The role of the Nuclear Energy and Waste Program is to perform fundamental and applied Earth-sciences-related research concerning the safe, secure, and responsible use of nuclear energy, as well as the safe storage and disposal of used nuclear fuel and waste.
Scientists in the Energy Resources Program Domain advance the knowledge and technology needed to develop and utilize subsurface systems for clean, secure, cost-effective, and sustainable energy production, energy storage, and disposal of energy-related wastes.
The Hydrocarbon Resources Program focuses on developing an understanding of the basic concepts and processes governing the storage and nonisothermal flow of hydrocarbons in porous media during production, as well as an understanding of associated coupled processes and phenomena involved in resource development and production.
The Geothermal Systems Program is focused on 1) Developing innovative technologies for identifying and characterizing conventional and hidden natural hydrothermal systems; and 2) Characterizing, developing, and sustaining enhanced geothermal systems, through the use of coupled process models, geophysical monitoring techniques, and laboratory studies.
The Geological Carbon Sequestration Program uses theory along with lab, field, and simulation approaches to investigate processes needed to inform and guide the safe and effective implementation of geologic carbon sequestration.
Subsurface energy resources currently provide or enable >80% of U.S. primary energy, and the trend of relying on the subsurface to meet U.S. energy needs is expected to increase. The subsurface is also a vast reservoir that can be used for the transient storage of energy and for the permanent disposal of energy waste streams (such as CO2 and nuclear waste). However, the complexity and difficulty in characterizing subsurface reservoirs hinder our ability to use the full potential of these systems, and thus to deliver critical subsurface energy solutions.

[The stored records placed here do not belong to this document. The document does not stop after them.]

-- pv_equiv track=rewrite | github.com/Bumblebee-AGI/bumblebee | bumblebee/memory/knowledge.py | parse_knowledge_sections
-- ===== SOURCE A (Python) =====
-- def _is_h2_header(line: str) -> bool:
--     s = line.strip()
--     if not s.startswith("##"):
--         return False
--     return not s.startswith("###")
--
-- def parse_knowledge_sections(raw: str) -> list[tuple[str, str]]:
--     """Split markdown into (header_title, body) pairs; title is the line after ``## `` (H2 only)."""
--     sections: list[tuple[str, str]] = []
--     current_title: str | None = None
--     body_lines: list[str] = []
--     for line in raw.splitlines():
--         if _is_h2_header(line):
--             if current_title is not None:
--                 sections.append((current_title, "\n".join(body_lines).strip()))
--             current_title = line.strip()[2:].strip()
--             body_lines = []
--         elif current_title is not None:
--             body_lines.append(line)
--     if current_title is not None:
--         sections.append((current_title, "\n".join(body_lines).strip()))
--     return sections
-- ===== SOURCE B (Python) =====
-- def _is_h2_header(line: str) -> bool:
--     s = line.strip()
--     if not s.startswith("##"):
--         return False
--     return not s.startswith("###")
--
-- def parse_knowledge_sections(raw: str) -> list[tuple[str, str]]:
--     """Single backward pass: walk the lines in reverse, collecting body lines
--     until a header is met; no optional current-title state, no trailing flush,
--     and lines before the first header are discarded automatically."""
--     sections: list[tuple[str, str]] = []
--     body: list[str] = []
--     for line in reversed(raw.splitlines()):
--         if _is_h2_header(line):
--             sections.append((line.strip()[2:].strip(), "\n".join(reversed(body)).strip()))
--             body = []
--         else:
--             body.append(line)
--     sections.reverse()
--     return sections
-- ===== Notes on version B (the rewrite author's own statement) =====
-- stated objective: alternative
-- what changed: Replaces the forward scan with optional current-title state and a trailing flush by a single backward pass that collects body lines until a header is met, discarding pre-header lines implicitly.
import Mathlib
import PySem

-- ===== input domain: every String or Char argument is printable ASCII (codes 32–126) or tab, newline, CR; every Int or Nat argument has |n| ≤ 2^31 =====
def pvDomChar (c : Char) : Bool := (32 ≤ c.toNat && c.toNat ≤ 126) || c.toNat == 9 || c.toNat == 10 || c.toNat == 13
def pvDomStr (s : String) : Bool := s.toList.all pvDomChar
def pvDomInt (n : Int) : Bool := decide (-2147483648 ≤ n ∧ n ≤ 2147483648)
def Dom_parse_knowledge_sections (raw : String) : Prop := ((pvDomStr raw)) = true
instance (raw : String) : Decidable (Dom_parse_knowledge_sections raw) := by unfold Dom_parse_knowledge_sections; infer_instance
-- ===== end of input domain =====

-- B walks the lines in a single backward pass (reverse traversal, no optional
-- current-title state, no trailing flush); objective: alternative decomposition.

-- ===== PORT A =====
-- _is_h2_header (module helper, shared verbatim by both Pythons)
def pvIsH2 (line : String) : Bool :=
  let s := PySem.Str.strip line
  if !(PySem.Str.startswith s "##") then false
  else !(PySem.Str.startswith s "###")

-- line.strip()[2:].strip()
def pvTitle (line : String) : String :=
  PySem.Str.strip (PySem.Str.slice (PySem.Str.strip line) (some 2) none)

-- "\n".join(bs).strip()
def pvFinish (bs : List String) : String :=
  PySem.Str.strip (PySem.Str.join "\n" bs)

-- loop body of A: state = (sections, current_title, body_lines)
def pvStepA (st : List (String × String) × Option String × List String) (line : String) :
    List (String × String) × Option String × List String :=
  if pvIsH2 line then
    match st.2.1 with
    | some t => (st.1 ++ [(t, pvFinish st.2.2)], some (pvTitle line), [])
    | none => (st.1, some (pvTitle line), [])
  else
    match st.2.1 with
    | some _ => (st.1, st.2.1, st.2.2 ++ [line])
    | none => st

def parse_knowledge_sections (raw : String) : List (String × String) :=
  let st := (PySem.Str.splitlines raw).foldl pvStepA ([], none, [])
  match st.2.1 with
  | some t => st.1 ++ [(t, pvFinish st.2.2)]
  | none => st.1

-- ===== PORT B =====
-- loop body of B: state = (sections, body); body holds the pending lines in
-- reverse order (the loop runs over reversed(lines)), hence the join of body.reverse
def pvStepB (st : List (String × String) × List String) (line : String) :
    List (String × String) × List String :=
  if pvIsH2 line then (st.1 ++ [(pvTitle line, pvFinish st.2.reverse)], [])
  else (st.1, st.2 ++ [line])

def parse_knowledge_sections_alt (raw : String) : List (String × String) :=
  let st := (PySem.Str.splitlines raw).reverse.foldl pvStepB ([], [])
  st.1.reverse

-- ===== PRECONDITION & SPEC =====
def Spec_parse_knowledge_sections (raw : String) (out : List (String × String)) : Prop := out = parse_knowledge_sections_alt raw
instance (raw : String) (out : List (String × String)) : Decidable (Spec_parse_knowledge_sections raw out) := by unfold Spec_parse_knowledge_sections; infer_instance

-- ===== CLAIM (what is proved, stated in full; the proofs are below) =====
def Claim_equal_parse_knowledge_sections : Prop := ∀ (raw : String), Dom_parse_knowledge_sections raw → Spec_parse_knowledge_sections raw (parse_knowledge_sections raw)

-- ===== LEMMAS AND PROOFS =====

-- reference recursion: sections of ls given a current title t and accumulated body b
def pvF : List String → String → List String → List (String × String)
  | [], t, b => [(t, pvFinish b)]
  | l :: ls, t, b =>
    if pvIsH2 l then (t, pvFinish b) :: pvF ls (pvTitle l) []
    else pvF ls t (b ++ [l])

-- reference recursion: sections of ls with no current title yet
def pvG : List String → List (String × String)
  | [] => []
  | l :: ls => if pvIsH2 l then pvF ls (pvTitle l) [] else pvG ls

def pvPostA (st : List (String × String) × Option String × List String) : List (String × String) :=
  match st.2.1 with
  | some t => st.1 ++ [(t, pvFinish st.2.2)]
  | none => st.1

theorem pvA_some (ls : List String) (s : List (String × String)) (t : String) (b : List String) :
    pvPostA (ls.foldl pvStepA (s, some t, b)) = s ++ pvF ls t b := by
  induction ls generalizing s t b with
  | nil => simp [pvPostA, pvF]
  | cons l ls ih =>
    by_cases h : pvIsH2 l <;> simp [pvStepA, h, pvF, ih]

theorem pvA_none (ls : List String) (s : List (String × String)) (b : List String) :
    pvPostA (ls.foldl pvStepA (s, none, b)) = s ++ pvG ls := by
  induction ls generalizing s b with
  | nil => simp [pvPostA, pvG]
  | cons l ls ih =>
    by_cases h : pvIsH2 l <;> simp [pvStepA, h, pvG, ih, pvA_some]

theorem pvF_char (ls : List String) (t : String) (b : List String) :
    pvF ls t b = (t, pvFinish (b ++ ls.takeWhile (fun l => !pvIsH2 l))) :: pvG ls := by
  induction ls generalizing t b with
  | nil => simp [pvF, pvG]
  | cons l ls ih =>
    by_cases h : pvIsH2 l <;> simp [pvF, pvG, h, ih]

theorem pvB_char (ls : List String) :
    ls.foldr (fun x st => pvStepB st x) ([], []) =
      ((pvG ls).reverse, (ls.takeWhile (fun l => !pvIsH2 l)).reverse) := by
  induction ls with
  | nil => simp [pvG]
  | cons l ls ih =>
    simp only [List.foldr_cons]
    rw [ih]
    by_cases h : pvIsH2 l <;> simp [pvStepB, h, pvG, pvF_char]

-- ===== VERDICT (by name: the statement is the Claim_ definition above) =====
theorem parse_knowledge_sections_spec : Claim_equal_parse_knowledge_sections := by
  intro raw _
  unfold Spec_parse_knowledge_sections parse_knowledge_sections parse_knowledge_sections_alt
  rw [List.foldl_reverse, pvB_char]
  have := pvA_none (PySem.Str.splitlines raw) [] []
  simp [pvPostA] at this
  simp [this]
theorem pvStepA_inv (kidx : PySem.Dict String Int) (m : Nat)
    (hdict : ∀ w j, kidx.get? w = some j → 0 ≤ j ∧ j < (m : Int))
    (ps : List (Int × String)) (p : Int × String) (hlt : ∀ q ∈ ps, q.1 < p.1)
    (st : List Int × List (Option Int) × Option Int × (Int × Int))
    (h : pvInv kidx m ps st) : pvInv kidx m (ps ++ [p]) (stepA m kidx st p) := by
  obtain ⟨la, sh, mind, res⟩ := st
  obtain ⟨hla, hsh, hA, hB, hC⟩ := h
  simp only at hla hsh hA hB hC
  cases hget : kidx.get? p.2 with
  | none =>
    have hstep : stepA m kidx (la, sh, mind, res) p = (la, sh, mind, res) := by
      simp [stepA, hget]
    rw [hstep]
    refine ⟨hla, hsh, fun k hk => ?_, fun k hk q hq => ?_, fun hm => ?_⟩
    · rw [chainsAt_append_nomatch kidx ps p hget]; exact hA k hk
    · rw [chainsAt_append_nomatch kidx ps p hget] at hq; exact hB k hk q hq
    · rw [chainsAt_append_nomatch kidx ps p hget]; exact hC hm
  | some idx =>
    obtain ⟨hidx0, hidxm⟩ := hdict p.2 idx hget
    obtain ⟨k0, rfl⟩ : ∃ k0 : Nat, idx = (k0 : Int) :=
      ⟨idx.toNat, (Int.toNat_of_nonneg hidx0).symm⟩
    have hk0 : k0 < m := by exact_mod_cast hidxm
    have hm1 : 1 ≤ m := by omega
    have hlow : ∀ k : Nat, k < k0 → chainsAt kidx (ps ++ [p]) k = chainsAt kidx ps k :=
      chainsAt_append_lt kidx ps p k0 hget
    have hgt : ∀ k : Nat, k0 < k → chainsAt kidx (ps ++ [p]) k = chainsAt kidx ps k := by
      intro k hkgt
      have := chainsAt_append_gt kidx ps p k0 hget hlt (k - k0 - 1)
      rwa [show k0 + 1 + (k - k0 - 1) = k by omega] at this
    -- the new shortest list, the appended chain element, and the new slot value, per case
    obtain ⟨sh', E, hsh'def, hself, hlen', hslotE, hother, hshape⟩ :
        ∃ (sh' : List (Option Int)) (E : List (Int × Int)),
          (sh' = (if (k0 : Int) = 0 then PySem.List.pySetD sh (k0 : Int) (some 1)
            else match PySem.List.pyGetD sh ((k0 : Int) - 1) none with
              | none => sh
              | some L => PySem.List.pySetD sh (k0 : Int)
                  (some (p.1 - PySem.List.pyGetD la ((k0 : Int) - 1) 0 + L)))) ∧
          chainsAt kidx (ps ++ [p]) k0 = chainsAt kidx ps k0 ++ E ∧
          sh'.length = m ∧
          (sh'.getD k0 none = ((chainsAt kidx ps k0 ++ E).getLast?).map
            (fun q => q.1 - q.2 + 1) ∧
           (∀ q : Int × Int, (chainsAt kidx ps k0 ++ E).getLast? = some q → q.1 = p.1)) ∧
          (∀ k : Nat, k ≠ k0 → sh'.getD k none = sh.getD k none) ∧
          (E = [] ∨ ∃ s, E = [(p.1, s)]) := by
      by_cases hz : k0 = 0
      · subst hz
        refine ⟨sh.set 0 (some 1), [(p.1, p.1)], ?_, ?_, by simpa using hsh, ⟨?_, ?_⟩, ?_,
          Or.inr ⟨p.1, rfl⟩⟩
        · rw [if_pos (by norm_num), show (((0 : Nat) : Int)) = ((0 : Nat) : Int) from rfl,
            pvSetD_natCast sh 0 _ (by omega)]
        · exact chainsAt_append_self_zero kidx ps p (by exact_mod_cast hget)
        · rw [pvGetD_set_self sh 0 _ _ (by omega), List.getLast?_concat]; simp
        · intro q hq; rw [List.getLast?_concat] at hq; cases hq; rfl
        · intro k hk; exact pvGetD_set_ne sh 0 k _ _ hk
      · have ht : k0 - 1 + 1 = k0 := by omega
        have hcast : ((k0 : Int)) - 1 = ((k0 - 1 : Nat) : Int) := by omega
        have hcast1 : (((k0 - 1 : Nat) : Int)) + 1 = ((k0 : Nat) : Int) := by omega
        have hself' := chainsAt_append_self_succ kidx ps p (k0 - 1)
          (by rw [hcast1]; exact hget) hlt
        rw [ht] at hself'
        have hAt := hA (k0 - 1) (by omega)
        cases hq : (chainsAt kidx ps (k0 - 1)).getLast? with
        | none =>
          have hchk0 : chainsAt kidx ps k0 = [] := by
            rw [show k0 = (k0 - 1) + 1 by omega, chainsAt,
              List.getLast?_eq_none_iff.mp hq, mergeChains_nil_ch_none]
          refine ⟨sh, [], ?_, ?_, hsh, ⟨?_, ?_⟩, fun k _ => rfl, Or.inl rfl⟩
          · rw [if_neg (by omega), hcast, PySem.List.pyGetD_natCast, hAt, hq]
            rfl
          · rw [hself']; simp [tailExt, hq]
          · rw [hA k0 hk0, hchk0]; simp
          · intro q hq2; rw [hchk0] at hq2; simp at hq2
        | some q0 =>
          have hBt := hB (k0 - 1) (by omega) q0 hq
          refine ⟨sh.set k0 (some (p.1 - q0.2 + 1)), [(p.1, q0.2)], ?_, ?_,
            by simpa using hsh, ⟨?_, ?_⟩, ?_, Or.inr ⟨q0.2, rfl⟩⟩
          · rw [if_neg (by omega), hcast, PySem.List.pyGetD_natCast, hAt, hq]
            show sh.set k0 (some (p.1 - q0.2 + 1)) =
              PySem.List.pySetD sh ((k0 : Nat) : Int)
                (some (p.1 - PySem.List.pyGetD la ((k0 - 1 : Nat) : Int) 0 + (q0.1 - q0.2 + 1)))
            rw [PySem.List.pyGetD_natCast, hBt, pvSetD_natCast sh k0 _ (by omega)]
            ring_nf
          · rw [hself']; simp [tailExt, hq]
          · rw [pvGetD_set_self sh k0 _ _ (by omega), List.getLast?_concat]; simp
          · intro q hq2; rw [List.getLast?_concat] at hq2; cases hq2; rfl
          · intro k hk; exact pvGetD_set_ne sh k0 k _ _ hk
    have hstep := stepA_eq m kidx (la, sh, mind, res) p (k0 : Int) hget sh' hsh'def
    rw [hstep]
    have hla' : (PySem.List.pySetD la (k0 : Int) p.1) = la.set k0 p.1 :=
      pvSetD_natCast la k0 _ (by omega)
    refine ⟨by simp [hla', hla], hlen', fun k hk => ?_, fun k hk q hq => ?_, fun _ => ?_⟩
    · -- shortest invariant
      rcases Nat.lt_trichotomy k k0 with h | h | h
      · rw [hlow k h, hother k (by omega)]; exact hA k hk
      · subst h; rw [hself]; exact hslotE.1
      · rw [hgt k h, hother k (by omega)]; exact hA k hk
    · -- latest invariant
      rcases Nat.lt_trichotomy k k0 with h | h | h
      · rw [hlow k h] at hq
        rw [hla', pvGetD_set_ne la k0 k _ _ (by omega)]; exact hB k hk q hq
      · subst h
        rw [hself] at hq
        rw [hla', pvGetD_set_self la k _ _ (by omega), hslotE.2 q hq]
      · rw [hgt k h] at hq
        rw [hla', pvGetD_set_ne la k0 k _ _ (by omega)]; exact hB k hk q hq
    · -- min/result invariant
      have hCold := hC hm1
      by_cases hlast : k0 = m - 1
      · subst hlast
        have hneg1 : PySem.List.pyGetD sh' (-1) none = sh'.getD (m - 1) none :=
          pvGetD_neg_one sh' (m - 1) none (by omega)
        rw [hself, List.foldl_append]
        have hc1 : (((m - 1 : Nat) : Int)) = (m : Int) - 1 := by omega
        have hm' : mind = (List.foldl pickStep (none, (-1, -1))
            (chainsAt kidx ps (m - 1))).1 := congrArg Prod.fst hCold
        rcases hshape with rfl | ⟨s, rfl⟩
        · -- nothing appended: the slot is none, A's guard is false
          have hnone : sh'.getD (m - 1) none = none := by
            rw [hslotE.1]
            cases hq2 : (chainsAt kidx ps (m - 1) ++ ([] : List (Int × Int))).getLast? with
            | none => simp
            | some q =>
              rw [List.append_nil] at hq2
              have hmem : q ∈ chainsAt kidx ps (m - 1) := List.mem_of_getLast? hq2
              have := chainsAt_ends_lt kidx p.1 ps hlt (m - 1) q hmem
              have := hslotE.2 q (by rw [List.append_nil]; exact hq2)
              omega
          rw [if_neg (by rintro ⟨-, hcon⟩; rw [hneg1, hnone] at hcon; exact absurd hcon (by simp [pyInfLt]))]
          simpa using hCold
        · -- one chain appended: A's check is exactly one pickStep
          have hvL : PySem.List.pyGetD sh' (-1) none = some (p.1 - s + 1) := by
            rw [hneg1, hslotE.1, List.getLast?_concat]; rfl
          rw [List.foldl_cons, List.foldl_nil]
          cases hF : (List.foldl pickStep (none, (-1, -1)) (chainsAt kidx ps (m - 1))).1 with
          | none =>
            rw [if_pos ⟨hc1, by rw [hvL, hm', hF]; rfl⟩, hvL]
            simp only [pickStep, hF]
            rw [show p.1 - (p.1 - s + 1) + 1 = s from by ring]
          | some b =>
            by_cases hb : p.1 - s + 1 < b
            · rw [if_pos ⟨hc1, by rw [hvL, hm', hF]; simpa [pyInfLt] using hb⟩, hvL]
              simp only [pickStep, hF, if_pos hb]
              rw [show p.1 - (p.1 - s + 1) + 1 = s from by ring]
            · have hcon : ¬ ((((m - 1 : Nat) : Int)) = (m : Int) - 1 ∧
                  pyInfLt (PySem.List.pyGetD sh' (-1) none) mind = true) := by
                rintro ⟨-, hcon⟩
                rw [hvL, hm', hF] at hcon
                simp [pyInfLt] at hcon
                omega
              rw [if_neg hcon]
              simp only [pickStep, hF, if_neg hb]
              exact hCold
      · have hcond : ¬ (((k0 : Nat) : Int) = (m : Int) - 1 ∧
            pyInfLt (PySem.List.pyGetD sh' (-1) none) mind = true) := by
          rintro ⟨hc, -⟩; omega
        rw [if_neg hcond]
        rcases Nat.lt_trichotomy (m - 1) k0 with h | h | h
        · rw [hlow (m - 1) h]; exact hCold
        · exact absurd h.symm hlast
        · rw [hgt (m - 1) h]; exact hCold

To tackle this complexity, projects in this Program Domain require integration across a wide range of EESA expertise, including multiphase flow, reactive geochemistry, imaging of the subsurface, and geomechanics. Capabilities developed in association with one energy strategy often transfer to another. For example, multiphase flow is important in geologic carbon sequestration, geothermal energy, hydrocarbon extraction, nuclear waste isolation, and vadose zone-atmospheric interactions in climate modeling. Similarly, geomechanics and geochemistry coupled with hydrology find application across a wide range of projects within this Program Domain.
In contrast to other Program Domains within EESA, the Energy Resources Program Domain conducts primarily applied research to solve challenges of practical concern to increase the U.S. energy supply and secure its environmental assets. Going beyond the traditional research model of small targeted R&D projects, the Energy Resources Program Domain has been very successful in developing new working models for research partnerships, including DOE geothermal and carbon sequestration “partnership programs” between DOE and industry, and hydrocarbon industry-sponsored “Centers of Excellence,” where investigators from EESA work closely with industry scientists on a common problem. Scientists working within this Program Domain value coordination and integration with governmental and industrial institutions, and focus on urgent and critical topics to ensure rapid deployment of promising new technologies.
Research in this Program Domain aligns with the work done in the Sustainable Energy Systems Program Domain. With the need to consider environmental aspects as a critical component of all energy strategies, our research also aligns with the Environmental and Biological Systems Science Program Domain. This program domain is part of EESA’s Energy Geosciences Division.